Hence, when a heavy body A undergoes an elastic collision with a light body B at rest, the body A keeps on moving with the same velocity of its own and the body B starts moving with double the initial velocity of A.

Remember: A head-on elastic collision between two balls moving in opposite directions is shown in the above figure.

Example 1: A body of mass 2 kg makes an elastic collision with another body at rest and continues to move in the original direction with a speed equal to one third of its original speed. Find the mass of the second body.

Solution:

Here,

$m_1 = 2 \, \text{kg}, v_2 = 0, v_1 = \frac{u_1}{3}, m_2 = ?$

In a perfectly elastic collision in one dimension:

\[
v_1 = \frac{(m_1 – m_2) u_1}{m_1 + m_2} + \frac{2 m_2 u_2}{m_1 + m_2}
\]

\[
\frac{u_1}{3} = \frac{(2 – m_2) u_1}{2 + m_2}
\]

\[
\frac{1}{3} = \frac{2 – m_2}{2 + m_2}
\]

\[
2 + m_2 = 6 – 3 m_2
\]

\[
4 m_2 = 4 \, \Rightarrow m_2 = 1 \, \text{kg}.
\]

Elastic Collision in Two Dimensions or Oblique Collision

Elastic collision in two dimensions occurs when two bodies initially traveling along same straight line collides without any loss of kinetic energy and after collision move along different directions in a plane.

Let’s consider that there are two masses $ \displaystyle {{m}_{1}}$ and $ \displaystyle {{m}_{2}}$ of bodies $ \displaystyle A$ $ \displaystyle B$ moving initially along the X-axis with velocities $ \displaystyle {{u}_{1}}$ and $ \displaystyle {{u}_{2}}$ respectively.

When the condition $u_1 > u_2$ holds, the two bodies come into contact and collide.
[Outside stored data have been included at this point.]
-- pv_equiv track=rewrite | github.com/eisenluk/mist-campus-fabric-ip-clos | evpn_ip_clos.py | _build_pod_names
-- ===== SOURCE A (Python) =====
-- from typing import Dict, Any, List, Tuple, Optional
--
-- def _build_pod_names(switches: List[Dict[str, Any]]) -> Dict[str, str]:
--     """Extract unique pod numbers and create pod names"""
--     pod_numbers = set()
--     for sw in switches:
--         if sw.get("pod") is not None:
--             pod_numbers.add(sw["pod"])
--
--     if not pod_numbers:
--         return {}
--
--     return {str(p): f"Pod {p}" for p in sorted(pod_numbers)}
-- ===== SOURCE B (Python) =====
-- from typing import Dict, Any, List
--
-- def _build_pod_names(switches: List[Dict[str, Any]]) -> Dict[str, str]:
--     """Single pass: keep an ascending, duplicate-free list of pod numbers via ordered insertion, then label them."""
--     pods: list = []
--     for sw in switches:
--         p = sw.get("pod")
--         if p is None:
--             continue
--         i = 0
--         while i < len(pods) and pods[i] < p:
--             i += 1
--         if i == len(pods) or pods[i] != p:
--             pods.insert(i, p)
--     return {str(p): f"Pod {p}" for p in pods}
-- ===== Notes on version B (the rewrite author's own statement) =====
-- stated objective: alternative
-- what changed: Replaces A's set-accumulate + sorted() + dict-comprehension pipeline with a single pass that maintains an ascending duplicate-free list of pod numbers by ordered insertion, then labels it.
import Mathlib
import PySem

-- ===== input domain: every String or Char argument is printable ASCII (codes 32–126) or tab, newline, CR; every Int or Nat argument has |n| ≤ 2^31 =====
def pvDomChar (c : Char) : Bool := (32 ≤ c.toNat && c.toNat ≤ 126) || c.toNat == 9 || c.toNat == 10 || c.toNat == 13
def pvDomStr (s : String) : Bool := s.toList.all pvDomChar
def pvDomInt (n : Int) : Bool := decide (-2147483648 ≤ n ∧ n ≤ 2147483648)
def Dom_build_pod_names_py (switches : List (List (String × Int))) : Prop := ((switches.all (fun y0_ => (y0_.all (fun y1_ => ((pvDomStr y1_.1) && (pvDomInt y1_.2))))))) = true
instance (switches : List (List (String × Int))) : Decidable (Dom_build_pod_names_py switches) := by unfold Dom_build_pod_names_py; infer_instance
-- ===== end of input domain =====

-- B replaces A's set + sorted() + comprehension pipeline by one pass keeping an ascending
-- duplicate-free list of pod numbers via ordered insertion (alternative decomposition, not faster).

-- ===== PORT A =====
def build_pod_names_py (switches : List (List (String × Int))) : List (String × String) :=
  let pod_numbers : PySem.Set Int :=
    switches.foldl (fun s sw =>
      match PySem.Dict.get? (PySem.Dict.mk sw) "pod" with
      | some p => PySem.Set.add s p
      | none => s) PySem.Set.empty
  if pod_numbers = [] then []
  else (PySem.List.sorted pod_numbers (fun x => x) false).map
    (fun p => (PySem.Int.toStr p, "Pod " ++ PySem.Int.toStr p))

-- ===== PORT B =====
-- the while-scan + insert of Source B: walk past smaller elements, drop duplicates, insert in place
def podInsert (p : Int) : List Int → List Int
  | [] => [p]
  | q :: qs => if q < p then q :: podInsert p qs
               else if q = p then q :: qs
               else p :: q :: qs

def build_pod_names_py_alt (switches : List (List (String × Int))) : List (String × String) :=
  let pods : List Int :=
    switches.foldl (fun pods sw =>
      match PySem.Dict.get? (PySem.Dict.mk sw) "pod" with
      | some p => podInsert p pods
      | none => pods) []
  pods.map (fun p => (PySem.Int.toStr p, "Pod " ++ PySem.Int.toStr p))

-- ===== PRECONDITION & SPEC =====
def Spec_build_pod_names_py (switches : List (List (String × Int))) (out : List (String × String)) : Prop := out = build_pod_names_py_alt switches
instance (switches : List (List (String × Int))) (out : List (String × String)) : Decidable (Spec_build_pod_names_py switches out) := by unfold Spec_build_pod_names_py; infer_instance

-- ===== CLAIM (what is proved, stated in full; the proofs are below) =====
def Claim_equal_build_pod_names_py : Prop := ∀ (switches : List (List (String × Int))), Dom_build_pod_names_py switches → Spec_build_pod_names_py switches (build_pod_names_py switches)

-- ===== LEMMAS AND PROOFS =====

-- both loops only look at the extracted pod numbers, in order
def podsOf (switches : List (List (String × Int))) : List Int :=
  switches.filterMap (fun sw => PySem.Dict.get? (PySem.Dict.mk sw) "pod")

lemma foldA_eq (switches : List (List (String × Int))) (s0 : PySem.Set Int) :
    switches.foldl (fun s sw =>
      match PySem.Dict.get? (PySem.Dict.mk sw) "pod" with
      | some p => PySem.Set.add s p
      | none => s) s0
    = (podsOf switches).foldl PySem.Set.add s0 := by
  induction switches generalizing s0 with
  | nil => rfl
  | cons sw rest ih =>
    simp only [List.foldl_cons, podsOf, List.filterMap_cons]
    cases PySem.Dict.get? (PySem.Dict.mk sw) "pod" with
    | none => exact ih s0
    | some p => simpa [podsOf] using ih (PySem.Set.add s0 p)

lemma foldB_eq (switches : List (List (String × Int))) (s0 : List Int) :
    switches.foldl (fun pods sw =>
      match PySem.Dict.get? (PySem.Dict.mk sw) "pod" with
      | some p => podInsert p pods
      | none => pods) s0
    = (podsOf switches).foldl (fun acc p => podInsert p acc) s0 := by
  induction switches generalizing s0 with
  | nil => rfl
  | cons sw rest ih =>
    simp only [List.foldl_cons, podsOf, List.filterMap_cons]
    cases PySem.Dict.get? (PySem.Dict.mk sw) "pod" with
    | none => exact ih s0
    | some p => simpa [podsOf] using ih (podInsert p s0)

lemma mem_podInsert (y p : Int) (acc : List Int) :
    y ∈ podInsert p acc ↔ y = p ∨ y ∈ acc := by
  induction acc with
  | nil => simp [podInsert]
  | cons q qs ih =>
    by_cases h1 : q < p
    · simp only [podInsert, if_pos h1, List.mem_cons, ih]; tauto
    · by_cases h2 : q = p
      · subst h2; simp [podInsert]
      · simp only [podInsert, if_neg h1, if_neg h2, List.mem_cons]

lemma pairwise_podInsert (p : Int) (acc : List Int)
    (h : acc.Pairwise (· < ·)) : (podInsert p acc).Pairwise (· < ·) := by
  induction acc with
  | nil => simp [podInsert]
  | cons q qs ih =>
    rcases List.pairwise_cons.mp h with ⟨hq, hqs⟩
    by_cases h1 : q < p
    · simp only [podInsert, if_pos h1]
      refine List.pairwise_cons.mpr ⟨?_, ih hqs⟩
      intro y hy
      rcases (mem_podInsert y p qs).mp hy with rfl | hy'
      · exact h1
      · exact hq y hy'
    · by_cases h2 : q = p
      · subst h2; simpa [podInsert, h1] using h
      · simp only [podInsert, if_neg h1, if_neg h2]
        refine List.pairwise_cons.mpr ⟨?_, h⟩
        intro y hy
        rcases List.mem_cons.mp hy with rfl | hy'
        · omega
        · exact lt_of_lt_of_le (by omega : p < q) (le_of_lt (hq y hy'))

lemma foldB_mem (L : List Int) (y : Int) :
    y ∈ L.foldl (fun acc p => podInsert p acc) [] ↔ y ∈ L := by
  suffices h : ∀ (acc : List Int), y ∈ L.foldl (fun acc p => podInsert p acc) acc ↔ y ∈ acc ∨ y ∈ L by
    simpa using h []
  induction L with
  | nil => simp
  | cons p rest ih =>
    intro acc
    simp only [List.foldl_cons, ih, mem_podInsert, List.mem_cons]
    tauto

lemma foldB_pairwise (L : List Int) :
    (L.foldl (fun acc p => podInsert p acc) []).Pairwise (· < ·) := by
  suffices h : ∀ (acc : List Int), acc.Pairwise (· < ·) →
      (L.foldl (fun acc p => podInsert p acc) acc).Pairwise (· < ·) by
    exact h [] (by simp)
  induction L with
  | nil => intro acc h; simpa using h
  | cons p rest ih =>
    intro acc h
    exact ih _ (pairwise_podInsert p acc h)

lemma foldB_eq_sorted_ofList (L : List Int) :
    PySem.List.sorted (PySem.Set.ofList L) (fun x => x) false
      = L.foldl (fun acc p => podInsert p acc) [] := by
  apply PySem.List.sorted_eq_of_perm_of_pairwise_lt
  · apply (List.perm_ext_iff_of_nodup ?_ ?_).mpr
    · intro a
      rw [foldB_mem]
      exact (PySem.Set.mem_ofList L a).symm
    · exact (foldB_pairwise L).imp ne_of_lt
    · exact PySem.Set.nodup_ofList L
  · exact foldB_pairwise L

lemma ofList_eq_nil_iff (L : List Int) : PySem.Set.ofList L = [] ↔ L = [] := by
  constructor
  · intro h
    cases L with
    | nil => rfl
    | cons a t =>
      exfalso
      have : a ∈ PySem.Set.ofList (a :: t) := (PySem.Set.mem_ofList (a :: t) a).mpr (by simp)
      simp [h] at this
  · intro h; subst h; rfl

-- ===== VERDICT (by name: the statement is the Claim_ definition above) =====
theorem build_pod_names_py_spec : Claim_equal_build_pod_names_py := by
  intro switches _
  unfold Spec_build_pod_names_py build_pod_names_py build_pod_names_py_alt
  simp only [foldA_eq, foldB_eq, PySem.Set.empty]
  rw [← PySem.Set.ofList_eq_foldl]
  rw [← foldB_eq_sorted_ofList]
  by_cases hL : podsOf switches = []
  · simp [hL, PySem.Set.ofList, PySem.List.sorted_eq_nil_iff]
  · rw [if_neg (by simpa [ofList_eq_nil_iff] using hL)]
After the collision, body A moves with a velocity $v_1$ at an angle $\theta$ with respect to the X-axis, while body B moves with velocity $v_2$ at an angle $\phi$ with the X-axis, as depicted in figure below.
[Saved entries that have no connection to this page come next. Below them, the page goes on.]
-- the heart of the proof: B's flat loop simulates A's mutual recursion
theorem mainEA (s : List Char) (fuel : Nat) :
    (∀ pos d acc, pos ≤ s.length → Gfrom s pos → 1 ≤ d → 2 * (s.length - pos) + 1 ≤ fuel →
      (skipWS s pos < s.length → s.getD (skipWS s pos) ' ' ≠ ')') →
      bloop s pos d acc = bloop s (parseExprA fuel s pos).2 d (acc ++ (parseExprA fuel s pos).1))
    ∧ (∀ pos d acc, pos ≤ s.length → Gfrom s pos → 1 ≤ d → 2 * (s.length - pos) + 2 ≤ fuel →
      bloop s pos d acc = if d = 1 then (argLoopA fuel s pos acc).1
        else bloop s (argLoopA fuel s pos acc).2 (d - 1) (argLoopA fuel s pos acc).1) := by
  induction fuel with
  | zero =>
    constructor
    · intro pos d acc _ _ _ hf
      exact absurd hf (by omega)
    · intro pos d acc _ _ _ hf
      exact absurd hf (by omega)
  | succ f ih =>
    obtain ⟨ihE, ihA⟩ := ih
    constructor
    · -- parse_expr step
      intro pos d acc hp hg hd hf hnr
      rw [bloop_skipWS s pos d acc, parseExprA]
      dsimp only
      by_cases h1 : skipWS s pos < s.length
      · rw [if_pos h1]
        have hge1 := skipWS_ge s pos
        have hnr' := hnr h1
        have hgp1 : goodChar (s.getD (skipWS s pos) ' ') = true := hg _ hge1 h1
        have hws : ¬ (s.getD (skipWS s pos) ' ' = ' ' ∨ s.getD (skipWS s pos) ' ' = ',') :=
          fun hw => skipWS_stop s pos ⟨h1, hw⟩
        have hge2 := nameEnd_ge s (skipWS s pos)
        have hle2 := nameEnd_le s (skipWS s pos) (le_of_lt h1)
        have hge3 := skipSp_ge s (nameEnd s (skipWS s pos))
        by_cases h2 : skipSp s (nameEnd s (skipWS s pos)) < s.length ∧
            s.getD (skipSp s (nameEnd s (skipWS s pos))) ' ' = '('
        · rw [if_pos h2]
          rw [bloop, dif_pos h1, if_neg hws, if_neg (fun hx => hnr' hx.1)]
          dsimp only
          rw [if_pos h2]
          have hstep := ihA (skipSp s (nameEnd s (skipWS s pos)) + 1) (d + 1)
            (acc ++ [String.ofList ((s.drop (skipWS s pos)).take (nameEnd s (skipWS s pos) - skipWS s pos))])
            (by omega) (Gfrom_mono s hg (by omega)) (by omega) (by omega)
          rw [hstep, if_neg (by omega : ¬ d + 1 = 1)]
          rw [argLoopA_append s f (skipSp s (nameEnd s (skipWS s pos)) + 1) acc
            [String.ofList ((s.drop (skipWS s pos)).take (nameEnd s (skipWS s pos) - skipWS s pos))]]
          simp only [Nat.add_sub_cancel]
        · rw [if_neg h2]
          rw [bloop, dif_pos h1, if_neg hws, if_neg (fun hx => hnr' hx.1)]
          dsimp only
          rw [if_neg h2, if_neg (by omega : ¬ d = 0)]
          -- under Pre_, the name here is nonempty, so max k (i+1) = k
          have hadv : skipWS s pos + 1 ≤ nameEnd s (skipWS s pos) := by
            rcases goodChar_cases hgp1 with hc | hc | hc | hc | hc
            · have h1' : nameEnd s (skipWS s pos) = nameEnd s (skipWS s pos + 1) :=
                nameEnd_succ s _ ⟨h1, hc⟩
              have h2' := nameEnd_ge s (skipWS s pos + 1)
              omega
            · exact absurd (Or.inl hc) hws
            · exact absurd (Or.inr hc) hws
            · exfalso
              apply h2
              have hne : nameEnd s (skipWS s pos) = skipWS s pos :=
                nameEnd_eq s _ (by rw [hc]; simp [isNameChar])
              have hsp : skipSp s (nameEnd s (skipWS s pos)) = skipWS s pos := by
                rw [hne]; exact skipSp_eq s _ (by rw [hc]; simp)
              rw [hsp]
              exact ⟨h1, hc⟩
            · exact absurd hc hnr'
          have hmax : max (skipSp s (nameEnd s (skipWS s pos))) (skipWS s pos + 1)
              = skipSp s (nameEnd s (skipWS s pos)) := by omega
          rw [hmax]
      · rw [if_neg h1]
        simp
    · -- argument-loop step
      intro pos d acc hp hg hd hf
      rw [argLoopA]
      dsimp only
      by_cases hC : pos < s.length ∧ s.getD pos ' ' ≠ ')'
      · rw [if_pos hC]
        have hge1 := skipWS_ge s pos
        by_cases hB : skipWS s pos < s.length ∧ s.getD (skipWS s pos) ' ' = ')'
        · rw [if_pos hB]
          rw [bloop_skipWS s pos d acc, bloop, dif_pos hB.1,
            if_neg (fun hw => skipWS_stop s pos ⟨hB.1, hw⟩), if_pos ⟨hB.2, by omega⟩]
        · rw [if_neg hB]
          try dsimp only
          by_cases hl : skipWS s pos < s.length
          · have hnr' : s.getD (skipWS s pos) ' ' ≠ ')' := fun he => hB ⟨hl, he⟩
            have hid : skipWS s (skipWS s pos) = skipWS s pos :=
              skipWS_eq s _ (skipWS_stop s pos)
            have hE := ihE (skipWS s pos) d acc (le_of_lt hl)
              (Gfrom_mono s hg hge1) hd (by omega)
              (fun hlt => by rw [hid]; exact hnr')
            have hadv := parseExprA_advance s f (skipWS s pos) (by omega) hl hid
              (hg _ hge1 hl) hnr'
            have hb1 := (posBounds s f).1 (skipWS s pos) (le_of_lt hl)
            have hA := ihA (parseExprA f s (skipWS s pos)).2 d
              (acc ++ (parseExprA f s (skipWS s pos)).1)
              hb1.2 (Gfrom_mono s hg (by omega)) hd (by omega)
            rw [bloop_skipWS s pos d acc, hE, hA]
          · have hEOF : ¬ skipWS s pos < s.length := hl
            obtain ⟨g, rfl⟩ : ∃ g, f = g + 1 := ⟨f - 1, by omega⟩
            have hpe : parseExprA (g + 1) s (skipWS s pos) = ([], skipWS s pos) := by
              rw [parseExprA]
              dsimp only
              rw [skipWS_eq s _ (fun hw => hEOF hw.1), if_neg hEOF]
            rw [hpe]
            have hal : argLoopA (g + 1) s (skipWS s pos) (acc ++ []) = (acc ++ [], skipWS s pos) := by
              rw [argLoopA]
              dsimp only
              rw [if_neg (fun hw => hEOF hw.1), if_neg (fun hw => hEOF hw.1)]
            rw [hal]
            rw [bloop_skipWS s pos d acc, bloop, dif_neg hEOF]
            by_cases hd1 : d = 1
            · simp [hd1]
            · rw [if_neg hd1]
              rw [bloop, dif_neg hEOF]
              simp
      · rw [if_neg hC]
        by_cases hD : pos < s.length ∧ s.getD pos ' ' = ')'
        · rw [if_pos hD]
          rw [bloop, dif_pos hD.1, if_neg (by rw [hD.2]; decide), if_pos ⟨hD.2, by omega⟩]
        · rw [if_neg hD]
          have hEOF : ¬ pos < s.length := by
            intro hlt
            by_cases he : s.getD pos ' ' = ')'
            · exact hD ⟨hlt, he⟩
            · exact hC ⟨hlt, he⟩
          rw [bloop, dif_neg hEOF]
          by_cases hd1 : d = 1
          · simp [hd1]
          · rw [if_neg hd1]
            rw [bloop, dif_neg hEOF]
-- visiting j updates the unvisited list by filtering j out
lemma pv_filter_set (n : Nat) (visited : List Bool) (j : Nat)
    (hlen : visited.length = n) (hj : j < n) :
    (List.range n).filter (fun k => !((visited.set j true).getD k false))
      = ((List.range n).filter (fun k => !(visited.getD k false))).filter
          (fun k => k != j) := by
  rw [List.filter_filter]
  apply List.filter_congr
  intro k hk
  have hkn : k < n := List.mem_range.mp hk
  by_cases hkj : j = k
  · subst hkj
    have hg : ((visited.set j true).getD j false) = true := by
      rw [List.getD_eq_getElem?_getD, List.getElem?_set, if_pos rfl,
        if_pos (by rw [hlen]; exact hj)]
      rfl
    rw [hg]
    simp
  · have hg : ((visited.set j true).getD k false) = visited.getD k false := by
      rw [List.getD_eq_getElem?_getD, List.getElem?_set, if_neg hkj,
        ← List.getD_eq_getElem?_getD]
    have hb : (k != j) = true := bne_iff_ne.mpr (Ne.symm hkj)
    rw [hg, hb, Bool.true_and]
Since this is an elastic collision, the total kinetic energy remains conserved.

Total kinetic energy after the collision is equal to the total kinetic energy before the collision i.e.

$\displaystyle \frac{1}{2}{{m}_{1}}v_{1}^{2}+\frac{1}{2}{{m}_{2}}v_{2}^{2}$ $\displaystyle =\frac{1}{2}{{m}_{1}}u_{1}^{2}+\frac{1}{2}{{m}_{2}}u_{2}^{2}\ldots \left( {\text{14}} \right)$

\[
\Rightarrow m_1 v_1^2 + m_2 v_2^2 = m_1 u_1^2 + m_2 u_2^2 \tag{15}
\]

In an elastic collision, momentum is also conserved. Along the X-axis, this means that the total linear momentum before and after the collision remains the same:

$ \displaystyle {{m}_{1}}{{v}_{1}}\cos \theta +{{m}_{2}}{{v}_{2}}\cos \phi $ $ \displaystyle ={{m}_{1}}{{u}_{1}}+{{m}_{2}}{{u}_{2}}\ldots \left( {\text{16}} \right)$

Since both bodies are initially moving along the X-axis, their initial linear momentum along the Y-axis is zero. After the collision, the total Y-axis momentum becomes:

\[
m_1 v_1 \sin \theta – m_2 v_2 \sin \phi = 0 \tag{17}
\]

With the three equations (15), (16), and (17), there are four unknowns to calculate: $v_1$, $v_2$, $\theta$, and $\phi$. Since solving all four unknowns isn’t feasible with just these three equations, we need to measure at least one parameter experimentally — such as the final velocities ($v_1$, $v_2$) or the angles ($\theta$, $\phi$) of bodies A and B after the collision.